◆ **Problem requirements**
Copy the full listing exactly.
┄┄┄┄┄┄┄┄┄┄
-- pv_equiv track=rewrite | github.com/Hengle/XXMITools | migoto/export_ops.py | checkEnclosedFacesVertex
-- ===== SOURCE A (Python) =====
-- def recursive_connections(Over2_connected_points) -> bool:
--     for entry, connectedpointentry in Over2_connected_points.items():
--         if len(connectedpointentry & Over2_connected_points.keys()) < 2:
--             Over2_connected_points.pop(entry)
--             if len(Over2_connected_points) < 3:
--                 return False
--             return recursive_connections(Over2_connected_points)
--     return True
--
-- def checkEnclosedFacesVertex(
--     ConnectedFaces, vg_set, Precalculated_Outline_data
-- ) -> bool:
--     Main_connected_points = {}
--     # connected points non-same vertex
--     for face in ConnectedFaces:
--         non_vg_points = [p for p in face if p not in vg_set]
--         if len(non_vg_points) > 1:
--             for point in non_vg_points:
--                 Main_connected_points.setdefault(point, []).extend(
--                     [x for x in non_vg_points if x != point]
--                 )
--         # connected points same vertex
--     New_Main_connect = {}
--     for entry, value in Main_connected_points.items():
--         for val in value:
--             ivspv = Precalculated_Outline_data.get("Same_Vertex").get(val) - {val}
--             intersect_sidevertex = ivspv & Main_connected_points.keys()
--             if intersect_sidevertex:
--                 New_Main_connect.setdefault(entry, []).extend(
--                     list(intersect_sidevertex)
--                 )
--         # connected points same vertex reverse connection
--     for key, value in New_Main_connect.items():
--         Main_connected_points.get(key).extend(value)
--         for val in value:
--             Main_connected_points.get(val).append(key)
--         # exclude for only 2 way paths
--     Over2_connected_points = {
--         k: set(v) for k, v in Main_connected_points.items() if len(v) > 1
--     }
--
--     return recursive_connections(Over2_connected_points)
-- ===== SOURCE B (Python) =====
-- def checkEnclosedFacesVertex(ConnectedFaces, vg_set, Precalculated_Outline_data):
--     # Per-pair multiplicity counters instead of adjacency lists, then the 2-core
--     # computed by iterated simultaneous filtering instead of one-at-a-time
--     # pop-and-restart recursion.  Result: True iff the 2-core has >= 3 nodes or
--     # no node was ever pruned (the initial graph is already its own 2-core).
--     mult = {}  # node -> {neighbour: multiplicity}
--     for face in ConnectedFaces:
--         pts = [p for p in face if p not in vg_set]
--         if len(pts) > 1:
--             for p in pts:
--                 row = mult.setdefault(p, {})
--                 for q in pts:
--                     if q != p:
--                         row[q] = row.get(q, 0) + 1
--     sv = Precalculated_Outline_data.get("Same_Vertex", {})
--     keys = mult.keys()
--     extra = {}  # same-vertex additions, also as counters
--     for entry, row in mult.items():
--         for val, m in row.items():
--             inter = (sv[val] - {val}) & keys
--             if inter:
--                 e = extra.setdefault(entry, {})
--                 for w in inter:
--                     e[w] = e.get(w, 0) + m
--     for key, adds in extra.items():
--         krow = mult[key]
--         for w, a in adds.items():
--             krow[w] = krow.get(w, 0) + a
--             wrow = mult[w]
--             wrow[key] = wrow.get(key, 0) + a
--     alive = {p for p, row in mult.items() if sum(row.values()) > 1}
--     start = len(alive)
--     while True:
--         keep = {p for p in alive if len(mult[p].keys() & alive) >= 2}
--         if len(keep) == len(alive):
--             break
--         alive = keep
--     return len(alive) >= 3 or len(alive) == start
-- ===== Notes on version B (the rewrite author's own statement) =====
-- stated objective: alternative
-- what changed: B stores per-pair multiplicity counters (dict of Counters) instead of A's ever-growing adjacency lists, and computes the 2-core by iterated simultaneous filtering of the whole alive set instead of A's pop-one-node-and-recurse scan, returning True iff the 2-core has >= 3 nodes or nothing was pruned.
import Mathlib
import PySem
┄┄┄┄┄┄┄┄┄┄
◆ **Expected answer**
-- pv_equiv track=rewrite | github.com/Hengle/XXMITools | migoto/export_ops.py | checkEnclosedFacesVertex
-- ===== SOURCE A (Python) =====
-- def recursive_connections(Over2_connected_points) -> bool:
--     for entry, connectedpointentry in Over2_connected_points.items():
--         if len(connectedpointentry & Over2_connected_points.keys()) < 2:
--             Over2_connected_points.pop(entry)
--             if len(Over2_connected_points) < 3:
--                 return False
--             return recursive_connections(Over2_connected_points)
--     return True
--
-- def checkEnclosedFacesVertex(
--     ConnectedFaces, vg_set, Precalculated_Outline_data
-- ) -> bool:
--     Main_connected_points = {}
--     # connected points non-same vertex
--     for face in ConnectedFaces:
--         non_vg_points = [p for p in face if p not in vg_set]
--         if len(non_vg_points) > 1:
--             for point in non_vg_points:
--                 Main_connected_points.setdefault(point, []).extend(
--                     [x for x in non_vg_points if x != point]
--                 )
--         # connected points same vertex
--     New_Main_connect = {}
--     for entry, value in Main_connected_points.items():
--         for val in value:
--             ivspv = Precalculated_Outline_data.get("Same_Vertex").get(val) - {val}
--             intersect_sidevertex = ivspv & Main_connected_points.keys()
--             if intersect_sidevertex:
--                 New_Main_connect.setdefault(entry, []).extend(
--                     list(intersect_sidevertex)
--                 )
--         # connected points same vertex reverse connection
--     for key, value in New_Main_connect.items():
--         Main_connected_points.get(key).extend(value)
--         for val in value:
--             Main_connected_points.get(val).append(key)
--         # exclude for only 2 way paths
--     Over2_connected_points = {
--         k: set(v) for k, v in Main_connected_points.items() if len(v) > 1
--     }
--
--     return recursive_connections(Over2_connected_points)
-- ===== SOURCE B (Python) =====
-- def checkEnclosedFacesVertex(ConnectedFaces, vg_set, Precalculated_Outline_data):
--     # Per-pair multiplicity counters instead of adjacency lists, then the 2-core
--     # computed by iterated simultaneous filtering instead of one-at-a-time
--     # pop-and-restart recursion.  Result: True iff the 2-core has >= 3 nodes or
--     # no node was ever pruned (the initial graph is already its own 2-core).
--     mult = {}  # node -> {neighbour: multiplicity}
--     for face in ConnectedFaces:
--         pts = [p for p in face if p not in vg_set]
--         if len(pts) > 1:
--             for p in pts:
--                 row = mult.setdefault(p, {})
--                 for q in pts:
--                     if q != p:
--                         row[q] = row.get(q, 0) + 1
--     sv = Precalculated_Outline_data.get("Same_Vertex", {})
--     keys = mult.keys()
--     extra = {}  # same-vertex additions, also as counters
--     for entry, row in mult.items():
--         for val, m in row.items():
--             inter = (sv[val] - {val}) & keys
--             if inter:
--                 e = extra.setdefault(entry, {})
--                 for w in inter:
--                     e[w] = e.get(w, 0) + m
--     for key, adds in extra.items():
--         krow = mult[key]
--         for w, a in adds.items():
--             krow[w] = krow.get(w, 0) + a
--             wrow = mult[w]
--             wrow[key] = wrow.get(key, 0) + a
--     alive = {p for p, row in mult.items() if sum(row.values()) > 1}
--     start = len(alive)
--     while True:
--         keep = {p for p in alive if len(mult[p].keys() & alive) >= 2}
--         if len(keep) == len(alive):
--             break
--         alive = keep
--     return len(alive) >= 3 or len(alive) == start
-- ===== Notes on version B (the rewrite author's own statement) =====
-- stated objective: alternative
-- what changed: B stores per-pair multiplicity counters (dict of Counters) instead of A's ever-growing adjacency lists, and computes the 2-core by iterated simultaneous filtering of the whole alive set instead of A's pop-one-node-and-recurse scan, returning True iff the 2-core has >= 3 nodes or nothing was pruned.
import Mathlib
import PySem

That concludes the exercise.